The Sanyo XX's arrived today. The packaging states for distribution in Europe, so they're being imported as jasonck08 suggested. While I don't think that they're being marked up that dramatically I hope to see them get below $20 in the near future.

Direct from their package to a Maha MH-C9000 with discharge mode set at 500mA's. The below results are consistent with those of eismagier:

Battery-A 948mAh 1.16v
Battery-B 959mAh 1.13v
Battery-C 960mAh 1.14v
Battery-D 952mAh 1.14v

[edit]
The post break-in results:
Battery-A 2493mAh
Battery-B 2476mAh
Battery-C 2508mAh
Battery-D 2477mAh


----------



## s0lar (Apr 21, 2011)

Fresh out of the package, my results were similar. It seems that they are only charged 40% tot halfway at the factory. Doesn't really make them as ready-to-use as other LSD-cells.


----------



## damn_hammer (Apr 23, 2011)

i updated my previous post with the xx break-in results. just as an fyi, 4-pack sanyo xx's are $19.95 on amazon for the moment. notorious for their price fluctuations however.


----------



## MichaelW (Apr 27, 2011)

Is there, or will there be Sanyo XX in AAA format?


----------



## rumack (Apr 27, 2011)

It will be interesting to see if these XX Eneloops hold up to the reliability standards established by the regular Eneloops. Hopefully the price for them will be more reasonable when they are available "natively" in the US. For me, a 25% increase in capacity isn't worth anywhere near doubling the price, especially when you factor in a 50% drop in lifespan (in charging cycles).


----------



## yliu (May 3, 2011)

*Re: Sanyo Eneloop XX*

Have anyone tested these batteries? Sony also have 2500mah LSD rechargeable AAs for much cheaper.


----------



## lightseeker2009 (May 3, 2011)

*Re: Sanyo Eneloop XX*



yliu said:


> Have anyone tested these batteries? Sony also have 2500mah LSD rechargeable AAs for much cheaper.


 
I wish I could say yes... Mine is still in the post, since 10 January 2011 that is!!


----------



## yliu (May 5, 2011)

I am having a tough choice deciding between the 2700 and the XX eneloops. I might end up getting 8 more of the normal eneloops.


----------



## Battery Guy (May 5, 2011)

*Re: Sanyo Eneloop XX*



yliu said:


> Have anyone tested these batteries? Sony also have 2500mah LSD rechargeable AAs for much cheaper.


 
Constant current discharger curves (1 A to 10 A) are shown in this thread. 

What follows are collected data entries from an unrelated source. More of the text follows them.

-- ===== PRECONDITION & SPEC =====
def Spec_expand_labels (labels : List (List (Int × Int × String))) (traj_length : Int) (no_action : String) (out : List (List String)) : Prop := out = expand_labels_alt labels traj_length no_action
instance (labels : List (List (Int × Int × String))) (traj_length : Int) (no_action : String) (out : List (List String)) : Decidable (Spec_expand_labels labels traj_length no_action out) := by unfold Spec_expand_labels; infer_instance

-- ===== CLAIM (what is proved, stated in full; the proofs are below) =====
def Claim_equal_expand_labels : Prop := ∀ (labels : List (List (Int × Int × String))) (traj_length : Int) (no_action : String), Dom_expand_labels labels traj_length no_action → Spec_expand_labels labels traj_length no_action (expand_labels labels traj_length no_action)

-- ===== LEMMAS AND PROOFS =====

-- the label (if any) covering step s, given the cursor is at c before the remaining spans
def pvFind (c : Int) (level : List (Int × Int × String)) (s : Int) : Option String :=
  match level with
  | [] => none
  | t :: rest =>
      let lo := max c t.1
      let hi := lo + max (t.2.1 - t.1) 0
      if lo ≤ s ∧ s < hi then some t.2.2 else pvFind hi rest s

def pvEntry (g : List (List String)) (s d : Nat) (na : String) : String :=
  (g.getD s []).getD d na

lemma pvFind_none (level : List (Int × Int × String)) (c s : Int) (h : s < c) :
    pvFind c level s = none := by
  induction level generalizing c with
  | nil => rfl
  | cons t rest ih =>
      simp only [pvFind]
      rw [if_neg (by omega)]
      exact ih _ (by omega)

lemma pvAStep_getD (na : String) (acc : List String) (t : Int × Int × String) (s : Nat) :
    (pvAStep na acc t).getD s na =
      if (s : Int) < max (acc.length : Int) t.1 then acc.getD s na
      else if (s : Int) < max (acc.length : Int) t.1 + max (t.2.1 - t.1) 0 then t.2.2
      else na := by
  simp only [pvAStep, List.append_assoc, List.getD_eq_getElem?_getD]
  rcases lt_or_ge s acc.length with h | h
  · rw [List.getElem?_append_left h, if_pos (by push_cast; omega)]
  · rw [List.getElem?_append_right h, List.getElem?_eq_none h]
    rcases lt_or_ge (s - acc.length) (t.1 - (acc.length : Int)).toNat with h2 | h2
    · rw [List.getElem?_append_left (by simpa using h2)]
      rw [if_pos (by omega)]
      simp only [List.getElem?_replicate]
      split <;> rfl
    · rw [List.getElem?_append_right (by simpa using h2)]
      simp only [List.length_replicate]
      rcases lt_or_ge (s - acc.length - (t.1 - (acc.length : Int)).toNat) (t.2.1 - t.1).toNat
        with h3 | h3
      · rw [if_neg (by omega), if_pos (by omega)]
        simp only [List.getElem?_replicate]
        rw [if_pos (by omega)]
        rfl
      · rw [if_neg (by omega), if_neg (by omega)]
        rw [List.getElem?_eq_none (by simpa using h3)]
        rfl

lemma pvAStep_length (na : String) (acc : List String) (t : Int × Int × String) :
    ((pvAStep na acc t).length : Int) = max (acc.length : Int) t.1 + max (t.2.1 - t.1) 0 := by
  simp only [pvAStep, List.length_append, List.length_replicate]
  push_cast
  omega

lemma pvAFold_getD (na : String) (level : List (Int × Int × String)) (acc : List String) (s : Nat) :
    (level.foldl (pvAStep na) acc).getD s na =
      (pvFind (acc.length : Int) level s).getD (acc.getD s na) := by
  induction level generalizing acc with
  | nil => simp [pvFind]
  | cons t rest ih =>
      simp only [List.foldl_cons, pvFind]
      rw [ih]
      rw [show ((pvAStep na acc t).length : Int) = max (acc.length : Int) t.1 + max (t.2.1 - t.1) 0
        from pvAStep_length na acc t]
      by_cases h1 : max (acc.length : Int) t.1 ≤ (s : Int) ∧ (s : Int) < max (acc.length : Int) t.1 + max (t.2.1 - t.1) 0
      · rw [if_pos h1, pvFind_none _ _ _ (by omega), Option.getD_none, pvAStep_getD,
          if_neg (by omega : ¬ ((s:Int) < max (acc.length : Int) t.1)), if_pos h1.2]
        rfl
      · rw [if_neg h1]
        congr 1
        rw [pvAStep_getD]
        by_cases h2 : (s : Int) < max (acc.length : Int) t.1
        · rw [if_pos h2]
        · rw [if_neg h2, if_neg (by omega)]
          simp [List.getD_eq_getElem?_getD, List.getElem?_eq_none (by omega : acc.length ≤ s)]

lemma pvPad_getD (r : List String) (k : Nat) (na : String) (s : Nat) :
    (r ++ List.replicate k na).getD s na = r.getD s na := by
  simp only [List.getD_eq_getElem?_getD]
  rcases lt_or_ge s r.length with h | h
  · rw [List.getElem?_append_left h]
  · rw [List.getElem?_append_right h, List.getElem?_eq_none h]
    rcases lt_or_ge (s - r.length) k with h2 | h2
    · simp [List.getElem?_replicate, h2]
    · rw [List.getElem?_eq_none (by simpa using h2)]

lemma pvARow_getD (level : List (Int × Int × String)) (tl : Int) (na : String) (s : Nat) :
    (pvARow level tl na).getD s na = (pvFind 0 level s).getD na := by
  simp only [pvARow, pvPad_getD]
  simpa using pvAFold_getD na level [] s

lemma pvEntry_set (g : List (List String)) (r : Nat) (d : Nat) (v na : String)
    (hr : r < g.length) (hd : d < (g.getD r []).length) (s d' : Nat) :
    pvEntry (g.set r ((g.getD r []).set d v)) s d' na =
      if s = r ∧ d' = d then v else pvEntry g s d' na := by
  have hd2 : d < (g[r]?.getD []).length := by
    simpa [List.getD_eq_getElem?_getD] using hd
  simp only [pvEntry, List.getD_eq_getElem?_getD]
  split_ifs with h
  · obtain ⟨rfl, rfl⟩ := h
    rw [List.getElem?_set_self hr]
    simp only [Option.getD_some]
    rw [List.getElem?_set_self hd2]
    rfl
  · rcases eq_or_ne s r with rfl | hsr
    · have hdd : d' ≠ d := fun hc => h ⟨rfl, hc⟩
      rw [List.getElem?_set_self hr]
      simp only [Option.getD_some]
      rw [List.getElem?_set_ne (by omega)]
    · rw [List.getElem?_set_ne (by omega)]

lemma pvWrite_all (L : Nat) (d : Nat) (v na : String) :
    ∀ (k : Nat) (a b : Int) (g : List (List String)), (b - a).toNat = k → 0 ≤ a →
      b ≤ (g.length : Int) → (∀ r ∈ g, r.length = L) → d < L →
      (pvWrite (d : Int) v a b g).length = g.length ∧
      (∀ r ∈ pvWrite (d : Int) v a b g, r.length = L) ∧
      (∀ s d' : Nat, s < g.length →
        pvEntry (pvWrite (d : Int) v a b g) s d' na =
          if d' = d ∧ a ≤ (s : Int) ∧ (s : Int) < b then v else pvEntry g s d' na) := by
  intro k
  induction k with
  | zero =>
      intro a b g hk ha hb hrows hd
      have hba : b ≤ a := by omega
      simp only [pvWrite, PySem.List.pyRange_one_eq_nil hba, List.foldl_nil]
      refine ⟨by simp, hrows, ?_⟩
      intro s d' _
      rw [if_neg (by omega)]
  | succ k ih =>
      intro a b g hk ha hb hrows hd
      have hab : a < b := by omega
      have haN : a.toNat < g.length := by omega
      have hga : g.getD a.toNat [] = g[a.toNat] := by
        simp [List.getD_eq_getElem?_getD, List.getElem?_eq_getElem haN]
      have hgaL : (g.getD a.toNat []).length = L := hga ▸ hrows _ (List.getElem_mem haN)
      have hstep : pvWrite (d : Int) v a b g =
          pvWrite (d : Int) v (a + 1) b (g.set a.toNat ((g.getD a.toNat []).set d v)) := by
        rw [show a = ((a.toNat : Nat) : Int) from by omega]
        simp only [pvWrite, PySem.List.pyRange_one_cons (by omega : ((a.toNat : Nat) : Int) < b),
          List.foldl_cons, PySem.List.pyGetD_natCast, PySem.List.pySetD_natCast,
          List.getD_eq_getElem?_getD, Int.toNat_natCast]
      set g1 := g.set a.toNat ((g.getD a.toNat []).set d v) with hg1
      have hg1len : g1.length = g.length := by simp [hg1]
      have hg1rows : ∀ r ∈ g1, r.length = L := by
        intro r hr
        rcases List.mem_or_eq_of_mem_set hr with h | rfl
        · exact hrows r h
        · simpa using hgaL
      obtain ⟨ihlen, ihrows, ihent⟩ :=
        ih (a + 1) b g1 (by omega) (by omega) (by rw [hg1len]; exact hb) hg1rows hd
      rw [hstep]
      refine ⟨by rw [ihlen, hg1len], ihrows, ?_⟩
      intro s d' hs
      rw [ihent s d' (by omega), hg1, pvEntry_set g a.toNat d v na haN (by omega) s d']
      split_ifs <;> first | rfl | (exfalso; omega)

lemma pvLevel_entry (L : Nat) (d : Nat) (na : String) (hd : d < L) :
    ∀ (level : List (Int × Int × String)) (c : Int) (n : Int) (g : List (List String)),
      0 ≤ c → (g.length : Int) = n → (∀ r ∈ g, r.length = L) →
      (level.foldl (pvLevelStep n (d : Int)) (c, g)).2.length = g.length ∧
      (∀ r ∈ (level.foldl (pvLevelStep n (d : Int)) (c, g)).2, r.length = L) ∧
      (∀ s d' : Nat, s < g.length →
        pvEntry (level.foldl (pvLevelStep n (d : Int)) (c, g)).2 s d' na =
          if d' = d then (pvFind c level (s : Int)).getD (pvEntry g s d' na)
          else pvEntry g s d' na) := by
  intro level
  induction level with
  | nil =>
      intro c n g hc hn hrows
      refine ⟨by simp, hrows, ?_⟩
      intro s d' _
      simp [pvFind]
  | cons t rest ih =>
      intro c n g hc hn hrows
      simp only [List.foldl_cons, pvLevelStep]
      obtain ⟨wlen, wrows, went⟩ :=
        pvWrite_all L d t.2.2 na
          (min (max c t.1 + max (t.2.1 - t.1) 0) n - max c t.1).toNat
          (max c t.1) (min (max c t.1 + max (t.2.1 - t.1) 0) n) g rfl (by omega) (by omega)
          hrows hd
      obtain ⟨ihlen, ihrows, ihent⟩ :=
        ih (max c t.1 + max (t.2.1 - t.1) 0) n
          (pvWrite (d : Int) t.2.2 (max c t.1) (min (max c t.1 + max (t.2.1 - t.1) 0) n) g)
          (by omega) (by rw [wlen]; exact hn) wrows
      refine ⟨by rw [ihlen, wlen], ihrows, ?_⟩
      intro s d' hs
      rw [ihent s d' (by omega), went s d' (by omega)]
      simp only [pvFind]
      split_ifs <;>
        first
          | rfl
          | (exfalso; omega)
          | (rw [pvFind_none _ _ _ (by omega)]; rfl)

What 2500 mAh LSD Sanyo cells are you referring to? 

Cheers,
BG


----------



## Battery Guy (May 5, 2011)

yliu said:


> I am having a tough choice deciding between the 2700 and the XX eneloops. I might end up getting 8 more of the normal eneloops.


 
Results for both cells are shown in this thread.

The Sanyo 2700 have a very slight advantage at low discharge currents. Be sure to scroll to the end of the first post in the thread to see the energy comparison for all of the cells. 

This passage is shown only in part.